Philips’ L Prize entry drew less than 10 watts, a savings of 83% over the standard 60-watt incandescent bulb, while providing excellent color quality and reliability. Technology advances developed by Philips for the L Prize entry—including more-efficacious LED chips, electronic miniaturization, better heat transfer, improved optics, and remote phosphors—have had a lasting impact on the company’s LED offerings, inspiring a new technology platform that accelerated enhancements to the company’s successive product designs, and finding their way into millions of subsequent products that continue to save massive amounts of energy each year. Philips estimates that this family of products reached sales representing more than $51.3 million in energy savings in the first two years alone.

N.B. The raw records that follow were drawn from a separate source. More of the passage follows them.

-- pv_equiv track=rewrite | github.com/AntoineToullalan/Projet_Optimisation_MultiGraphes_TOULLALAN_YAKHOU | grapheChemins.py | departArrivee
-- ===== SOURCE A (Python) =====
-- INF=10**6
--
-- def departArrivee(sommets,x,y):
--     depart=(x,INF)
--     arrivee=(y,0)
--     for s in sommets:
--         u,t=s
--         if(u==y and t>arrivee[1]):
--             arrivee=s
--         if(u==x and t<depart[1]):
--             depart=s
--     return (depart,arrivee)
-- ===== SOURCE B (Python) =====
-- INF = 10**6
--
-- def departArrivee(sommets, x, y):
--     asc = sorted(sommets, key=lambda s: s[1])
--     desc = sorted(sommets, key=lambda s: s[1], reverse=True)
--     depart = next((s for s in asc if s[0] == x and s[1] < INF), (x, INF))
--     arrivee = next((s for s in desc if s[0] == y and s[1] > 0), (y, 0))
--     return (depart, arrivee)
-- ===== Notes on version B (the rewrite author's own statement) =====
-- stated objective: alternative
-- what changed: Replaced A's single running-comparison loop by a sort-then-first-match algorithm: stable-sort the vertices by time ascending and descending, and take the first admissible x-entry (t<INF) resp. y-entry (t>0), defaulting to the sentinels.
import Mathlib
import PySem

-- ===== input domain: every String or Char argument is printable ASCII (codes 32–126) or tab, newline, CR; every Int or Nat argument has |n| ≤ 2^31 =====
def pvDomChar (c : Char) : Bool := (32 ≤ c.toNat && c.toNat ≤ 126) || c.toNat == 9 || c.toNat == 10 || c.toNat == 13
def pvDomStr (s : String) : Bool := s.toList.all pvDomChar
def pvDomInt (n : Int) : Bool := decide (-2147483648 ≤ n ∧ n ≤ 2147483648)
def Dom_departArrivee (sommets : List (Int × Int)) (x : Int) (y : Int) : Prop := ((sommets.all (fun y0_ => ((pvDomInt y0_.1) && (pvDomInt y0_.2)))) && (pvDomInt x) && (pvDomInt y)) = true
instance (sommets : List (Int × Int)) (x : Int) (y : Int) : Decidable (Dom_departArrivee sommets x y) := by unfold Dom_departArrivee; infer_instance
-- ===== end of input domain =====

-- B replaces A's single running-comparison loop by a sort-then-first-match algorithm:
-- stable-sort by time and take the first admissible x-entry (ascending) / y-entry
-- (descending); same results, a different (O(n log n) in Python) algorithm, not faster.

-- ===== PORT A =====
-- literal transliteration of A: one fold carrying (depart, arrivee), both updated by strict comparisons
def departArrivee (sommets : List (Int × Int)) (x : Int) (y : Int) : (Int × Int) × (Int × Int) :=
  sommets.foldl (fun (st : (Int × Int) × (Int × Int)) s =>
    let arrivee := if s.1 = y ∧ s.2 > st.2.2 then s else st.2
    let depart := if s.1 = x ∧ s.2 < st.1.2 then s else st.1
    (depart, arrivee)) ((x, 1000000), (y, 0))

-- ===== PORT B =====
-- literal transliteration of B: stable sort ascending / descending by time, then the
-- first match of the generator's predicate; next's default is the sentinel
def departArrivee_alt (sommets : List (Int × Int)) (x : Int) (y : Int) : (Int × Int) × (Int × Int) :=
  let asc := PySem.List.sorted sommets (fun s => s.2) false
  let desc := PySem.List.sorted sommets (fun s => s.2) true
  let depart := (asc.find? (fun s => s.1 == x && decide (s.2 < 1000000))).getD (x, 1000000)
  let arrivee := (desc.find? (fun s => s.1 == y && decide (s.2 > 0))).getD (y, 0)
  (depart, arrivee)

-- ===== PRECONDITION & SPEC =====
def Spec_departArrivee (sommets : List (Int × Int)) (x : Int) (y : Int) (out : (Int × Int) × (Int × Int)) : Prop := out = departArrivee_alt sommets x y
instance (sommets : List (Int × Int)) (x : Int) (y : Int) (out : (Int × Int) × (Int × Int)) : Decidable (Spec_departArrivee sommets x y out) := by unfold Spec_departArrivee; infer_instance

-- ===== CLAIM (what is proved, stated in full; the proofs are below) =====
def Claim_equal_departArrivee : Prop := ∀ (sommets : List (Int × Int)) (x : Int) (y : Int), Dom_departArrivee sommets x y → Spec_departArrivee sommets x y (departArrivee sommets x y)

-- ===== LEMMAS AND PROOFS =====

-- A's pair fold splits into two independent scalar folds
theorem pair_fold_split (x y : Int) (L : List (Int × Int)) (d a : Int × Int) :
    L.foldl (fun (st : (Int × Int) × (Int × Int)) s =>
      let arrivee := if s.1 = y ∧ s.2 > st.2.2 then s else st.2
      let depart := if s.1 = x ∧ s.2 < st.1.2 then s else st.1
      (depart, arrivee)) (d, a)
    = (L.foldl (fun d s => if s.1 = x ∧ s.2 < d.2 then s else d) d,
       L.foldl (fun a s => if s.1 = y ∧ s.2 > a.2 then s else a) a) := by
  induction L generalizing d a with
  | nil => rfl
  | cons s L ih => simp only [List.foldl_cons]; exact ih _ _

-- first-occurring minimum / maximum of the p-elements of L, as an Option fold
def depFoldO (p : Int × Int → Bool) (L : List (Int × Int)) : Option (Int × Int) :=
  L.foldl (fun acc s => if p s then
      match acc with
      | none => some s
      | some m => if m.2 ≤ s.2 then some m else some s
    else acc) none

def arrFoldO (p : Int × Int → Bool) (L : List (Int × Int)) : Option (Int × Int) :=
  L.foldl (fun acc s => if p s then
      match acc with
      | none => some s
      | some m => if s.2 ≤ m.2 then some m else some s
    else acc) none

theorem depFoldO_append (p : Int × Int → Bool) (a : Int × Int) (L : List (Int × Int)) :
    depFoldO p (L ++ [a])
    = if p a then
        match depFoldO p L with
        | none => some a
        | some m => if m.2 ≤ a.2 then some m else some a
      else depFoldO p L := by
  unfold depFoldO
  rw [List.foldl_append, List.foldl_cons, List.foldl_nil]

theorem arrFoldO_append (p : Int × Int → Bool) (a : Int × Int) (L : List (Int × Int)) :
    arrFoldO p (L ++ [a])
    = if p a then
        match arrFoldO p L with
        | none => some a
        | some m => if a.2 ≤ m.2 then some m else some a
      else arrFoldO p L := by
  unfold arrFoldO
  rw [List.foldl_append, List.foldl_cons, List.foldl_nil]

-- inserting a non-p element does not change find? p
theorem find?_insertBy_notp (bf : (Int × Int) → (Int × Int) → Bool) (p : Int × Int → Bool)
    (a : Int × Int) (ha : p a = false) (S : List (Int × Int)) :
    (PySem.List.insertBy bf a S).find? p = S.find? p := by
  induction S with
  | nil => simp [PySem.List.insertBy, List.find?, ha]
  | cons b S' ih =>
    simp only [PySem.List.insertBy]
    split
    · simp [List.find?, ha]
    · cases hb : p b <;> simp [List.find?, hb, ih]

-- inserting a p-element into an ascending list: find? keeps an earlier ≤-element, else a
theorem find?_insertBy_asc (p : Int × Int → Bool) (a : Int × Int) (ha : p a = true)
    (S : List (Int × Int)) (hS : S.Pairwise (fun u v => u.2 ≤ v.2)) :
    (PySem.List.insertBy (fun u v => decide (u.2 < v.2)) a S).find? p
    = match S.find? p with
      | none => some a
      | some m => if m.2 ≤ a.2 then some m else some a := by
  induction S with
  | nil => simp [PySem.List.insertBy, List.find?, ha]
  | cons b S' ih =>
    rcases List.pairwise_cons.mp hS with ⟨hb_le, hS'⟩
    simp only [PySem.List.insertBy]
    by_cases hab : a.2 < b.2
    · rw [if_pos (by simpa using hab)]
      cases hb : p b
      · simp only [List.find?, ha, hb]
        rcases hm : S'.find? p with _ | m
        · rfl
        · have hmem : m ∈ S' := List.mem_of_find?_eq_some hm
          have : ¬ m.2 ≤ a.2 := by have := hb_le m hmem; omega
          simp [this]
      · simp only [List.find?, ha, hb]
        have : ¬ b.2 ≤ a.2 := by omega
        simp [this]
    · rw [if_neg (by simpa using hab)]
      cases hb : p b
      · simp only [List.find?, hb]
        exact ih hS'
      · simp only [List.find?, hb]
        have : b.2 ≤ a.2 := by omega
        simp [this]

-- inserting a p-element into a descending list: find? keeps an earlier ≥-element, else a
theorem find?_insertBy_desc (p : Int × Int → Bool) (a : Int × Int) (ha : p a = true)
    (S : List (Int × Int)) (hS : S.Pairwise (fun u v => v.2 ≤ u.2)) :
    (PySem.List.insertBy (fun u v => decide (v.2 < u.2)) a S).find? p
    = match S.find? p with
      | none => some a
      | some m => if a.2 ≤ m.2 then some m else some a := by
  induction S with
  | nil => simp [PySem.List.insertBy, List.find?, ha]
  | cons b S' ih =>
    rcases List.pairwise_cons.mp hS with ⟨hb_ge, hS'⟩
    simp only [PySem.List.insertBy]
    by_cases hab : b.2 < a.2
    · rw [if_pos (by simpa using hab)]
      cases hb : p b
      · simp only [List.find?, ha, hb]
        rcases hm : S'.find? p with _ | m
        · rfl
        · have hmem : m ∈ S' := List.mem_of_find?_eq_some hm
          have : ¬ a.2 ≤ m.2 := by have := hb_ge m hmem; omega
          simp [this]
      · simp only [List.find?, ha, hb]
        have : ¬ a.2 ≤ b.2 := by omega
        simp [this]
    · rw [if_neg (by simpa using hab)]
      cases hb : p b
      · simp only [List.find?, hb]
        exact ih hS'
      · simp only [List.find?, hb]
        have : a.2 ≤ b.2 := by omega
        simp [this]

-- find? on the ascending (resp. descending) stable sort is the option fold
theorem find?_sorted_asc (p : Int × Int → Bool) (L : List (Int × Int)) :
    (PySem.List.sorted L (fun s => s.2) false).find? p = depFoldO p L := by
  induction L using List.reverseRecOn with
  | nil => rfl
  | append_singleton L a ih =>
    have hsort : PySem.List.sorted (L ++ [a]) (fun s : Int × Int => s.2) false
        = PySem.List.insertBy (fun u v => decide (u.2 < v.2)) a
            (PySem.List.sorted L (fun s => s.2) false) := by
      rw [PySem.List.sorted_eq_foldl_insertBy, PySem.List.sorted_eq_foldl_insertBy,
          List.foldl_append, List.foldl_cons, List.foldl_nil]
    rw [hsort, depFoldO_append]
    cases ha : p a
    · rw [find?_insertBy_notp _ p a ha, ih]
      simp
    · rw [find?_insertBy_asc p a ha _ (PySem.List.sorted_pairwise L (fun s => s.2)), ih]
      simp

theorem find?_sorted_desc (p : Int × Int → Bool) (L : List (Int × Int)) :
    (PySem.List.sorted L (fun s => s.2) true).find? p = arrFoldO p L := by
  induction L using List.reverseRecOn with
  | nil => rfl
  | append_singleton L a ih =>
    have hsort : PySem.List.sorted (L ++ [a]) (fun s : Int × Int => s.2) true
        = PySem.List.insertBy (fun u v => decide (v.2 < u.2)) a
            (PySem.List.sorted L (fun s => s.2) true) := by
      rw [PySem.List.sorted_rev_eq_foldl_insertBy, PySem.List.sorted_rev_eq_foldl_insertBy,
          List.foldl_append, List.foldl_cons, List.foldl_nil]
    rw [hsort, arrFoldO_append]
    cases ha : p a
    · rw [find?_insertBy_notp _ p a ha, ih]
      simp
    · rw [find?_insertBy_desc p a ha _ (PySem.List.sorted_pairwise_rev L (fun s => s.2)), ih]
      simp

-- the option folds only ever hold p-elements
theorem depFoldO_p (p : Int × Int → Bool) (L : List (Int × Int)) :
    ∀ m, depFoldO p L = some m → p m = true := by
  induction L using List.reverseRecOn with
  | nil => intro m h; simp [depFoldO] at h
  | append_singleton L a ih =>
    intro m h
    rw [depFoldO_append] at h
    cases ha : p a <;> rw [ha] at h
    · simp only [Bool.false_eq_true, if_false] at h; exact ih m h
    · simp only [if_true] at h
      rcases hF : depFoldO p L with _ | m' <;> rw [hF] at h
      · cases h; exact ha
      · dsimp only at h
        by_cases hle : m'.2 ≤ a.2
        · rw [if_pos hle] at h; cases h; exact ih _ hF
        · rw [if_neg hle] at h; cases h; exact ha

theorem arrFoldO_p (p : Int × Int → Bool) (L : List (Int × Int)) :
    ∀ m, arrFoldO p L = some m → p m = true := by
  induction L using List.reverseRecOn with
  | nil => intro m h; simp [arrFoldO] at h
  | append_singleton L a ih =>
    intro m h
    rw [arrFoldO_append] at h
    cases ha : p a <;> rw [ha] at h
    · simp only [Bool.false_eq_true, if_false] at h; exact ih m h
    · simp only [if_true] at h
      rcases hF : arrFoldO p L with _ | m' <;> rw [hF] at h
      · cases h; exact ha
      · dsimp only at h
        by_cases hle : a.2 ≤ m'.2
        · rw [if_pos hle] at h; cases h; exact ih _ hF
        · rw [if_neg hle] at h; cases h; exact ha

-- A's scalar folds compute exactly the option folds, with the sentinel as default
theorem dep_fold_eq (x : Int) (L : List (Int × Int)) :
    L.foldl (fun d s => if s.1 = x ∧ s.2 < d.2 then s else d) (x, 1000000)
    = (depFoldO (fun s => s.1 == x && decide (s.2 < 1000000)) L).getD (x, 1000000) := by
  induction L using List.reverseRecOn with
  | nil => rfl
  | append_singleton L a ih =>
    rw [List.foldl_append, List.foldl_cons, List.foldl_nil, ih, depFoldO_append]
    rcases hF : depFoldO (fun s => s.1 == x && decide (s.2 < 1000000)) L with _ | m
    · by_cases hax : a.1 = x
      · by_cases ht : a.2 < 1000000
        · simp [hax, ht]
        · simp [hax, ht]
      · simp [hax]
    · have hm := depFoldO_p _ L m hF
      obtain ⟨hm1, hm2⟩ : m.1 = x ∧ m.2 < 1000000 := by simpa using hm
      by_cases hax : a.1 = x
      · by_cases hlt : a.2 < m.2
        · have h6 : a.2 < 1000000 := by omega
          simp [hax, hlt, h6, show ¬ m.2 ≤ a.2 from by omega]
        · by_cases hp : a.2 < 1000000
          · simp [hax, hlt, hp, show m.2 ≤ a.2 from by omega]
          · simp [hax, hlt, hp]
      · simp [hax]

theorem arr_fold_eq (y : Int) (L : List (Int × Int)) :
    L.foldl (fun a s => if s.1 = y ∧ s.2 > a.2 then s else a) (y, 0)
    = (arrFoldO (fun s => s.1 == y && decide (s.2 > 0)) L).getD (y, 0) := by
  induction L using List.reverseRecOn with
  | nil => rfl
  | append_singleton L a ih =>
    rw [List.foldl_append, List.foldl_cons, List.foldl_nil, ih, arrFoldO_append]
    rcases hF : arrFoldO (fun s => s.1 == y && decide (s.2 > 0)) L with _ | m
    · by_cases hay : a.1 = y
      · by_cases ht : a.2 > 0
        · simp [hay, ht]
        · simp [hay, ht]
      · simp [hay]
    · have hm := arrFoldO_p _ L m hF
      obtain ⟨hm1, hm2⟩ : m.1 = y ∧ m.2 > 0 := by simpa using hm
      by_cases hay : a.1 = y
      · by_cases hgt : a.2 > m.2
        · have h0 : a.2 > 0 := by omega
          simp [hay, hgt, h0, show ¬ a.2 ≤ m.2 from by omega]
        · by_cases hp : a.2 > 0
          · simp [hay, hgt, hp, show a.2 ≤ m.2 from by omega]
          · simp [hay, hgt, hp]
      · simp [hay]

-- ===== VERDICT (by name: the statement is the Claim_ definition above) =====
theorem departArrivee_spec : Claim_equal_departArrivee := by
  intro sommets x y _
  unfold Spec_departArrivee departArrivee departArrivee_alt
  rw [pair_fold_split, dep_fold_eq, arr_fold_eq, ← find?_sorted_asc, ← find?_sorted_desc]
def Spec_tree_diameter (adj : List (List (Int × Int))) (out : Int) : Prop := out = tree_diameter_alt adj
instance (adj : List (List (Int × Int))) (out : Int) : Decidable (Spec_tree_diameter adj out) := by unfold Spec_tree_diameter; infer_instance

-- ===== CLAIM (what is proved, stated in full; the proofs are below) =====
def Claim_equal_tree_diameter : Prop := ∀ (adj : List (List (Int × Int))), Dom_tree_diameter adj → Pre_tree_diameter adj → Spec_tree_diameter adj (tree_diameter adj)

-- ===== LEMMAS AND PROOFS =====

-- ---- rows ----

theorem pvRow_mem {adj : List (List (Int × Int))} {v : Int}
    (h1 : -(adj.length : Int) ≤ v) (h2 : v < (adj.length : Int)) :
    pvRow adj v ∈ adj := by
  by_cases hv : (0:Int) ≤ v
  · rw [pvRow, PySem.List.pyGet?_eq_some_getElem adj hv h2, Option.getD_some]
    exact List.getElem_mem _
  · have hk0 : 0 < (-v).toNat := by omega
    have hkn : (-v).toNat ≤ adj.length := by omega
    have h0 := PySem.List.pyGet?_neg_natCast (xs := adj) (k := (-v).toNat) hk0 hkn
    have h1' : PySem.List.pyGet? adj v = adj[adj.length - (-v).toNat]? := by
      conv_lhs => rw [show v = -(((-v).toNat : Nat) : Int) by omega]
      exact h0
    have hlt : adj.length - (-v).toNat < adj.length := by omega
    rw [pvRow, h1', List.getElem?_eq_getElem hlt, Option.getD_some]
    exact List.getElem_mem _

-- ---- reachable states ----

theorem pvStates_succ_sub {adj : List (List (Int × Int))} {k : Nat} :
    ∀ s ∈ pvStates adj k, s ∈ pvStates adj (k+1) := by
  intro s hs
  show s ∈ PySem.Set.ofList _
  rw [PySem.Set.mem_ofList]
  exact List.mem_append.mpr (Or.inl hs)

theorem pvStates_mono {adj : List (List (Int × Int))} {k k' : Nat} (h : k ≤ k') :
    ∀ s ∈ pvStates adj k, s ∈ pvStates adj k' := by
  induction k' with
  | zero => intro s hs; exact (Nat.le_zero.mp h) ▸ hs
  | succ m ih =>
    rcases Nat.lt_or_ge k (m+1) with hlt | hge
    · intro s hs; exact pvStates_succ_sub _ (ih (by omega) s hs)
    · intro s hs; rwa [show k = m + 1 by omega] at hs

theorem pvStart_mem (adj : List (List (Int × Int))) : ((0 : Int), (-1 : Int)) ∈ pvS adj :=
  pvStates_mono (Nat.zero_le _) _ (by simp [pvStates])

theorem pvSuccs_mem {adj : List (List (Int × Int))} {v p : Int} {tw : Int × Int}
    (htw : tw ∈ pvRow adj v) (hp : tw.1 ≠ p) : (tw.1, v) ∈ pvSuccs adj (v, p) := by
  unfold pvSuccs
  exact List.mem_filterMap.mpr ⟨tw, htw, by rw [if_pos hp]⟩

-- ---- the rank of a state: how many prunes it survives ----

theorem pvRank_ex (adj : List (List (Int × Int)))
    (hE : pvPrune adj (pvKB adj) = []) (s : Int × Int) :
    ∃ k, s ∉ pvPrune adj k := ⟨pvKB adj, by simp [hE]⟩

def pvRank (adj : List (List (Int × Int))) (hE : pvPrune adj (pvKB adj) = [])
    (s : Int × Int) : Nat := Nat.find (pvRank_ex adj hE s)

theorem pvRank_le (adj : List (List (Int × Int))) (hE : pvPrune adj (pvKB adj) = [])
    (s : Int × Int) : pvRank adj hE s ≤ pvKB adj :=
  Nat.find_min' _ (by simp [hE])

theorem pvRank_pos {adj : List (List (Int × Int))} (hE : pvPrune adj (pvKB adj) = [])
    {s : Int × Int} (hS : s ∈ pvS adj) : 1 ≤ pvRank adj hE s := by
  by_contra h
  have h0 : pvRank adj hE s = 0 := by omega
  have := Nat.find_spec (pvRank_ex adj hE s)
  rw [show pvRank adj hE s = Nat.find (pvRank_ex adj hE s) from rfl] at h0
  rw [h0] at this
  exact this hS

Ed Crawford, Philips’ head of Lamps and Lighting Electronics, credits the L Prize with pushing his company to focus its research efforts on LED bulbs—accelerating those efforts three to five years ahead of where they would have been without the competition. The competition has also signifi­cantly increased the industry’s knowledge about Solid-State Lighting technology and its capabilities. In order to win the competition, the Philips entry had to survive more than 8,000 hours of accelerated long-term testing under elevated ambient temperatures. After the prize was awarded, some of those samples contin­ued to be tested through more than 50,000 hours of continuous operation, after which they were still performing well, averaging 93% lumen maintenance and no failures—which serves as a powerful reminder of the exceptional performance possible with well-designed LED lighting products, and validates the methods being used for predicting performance.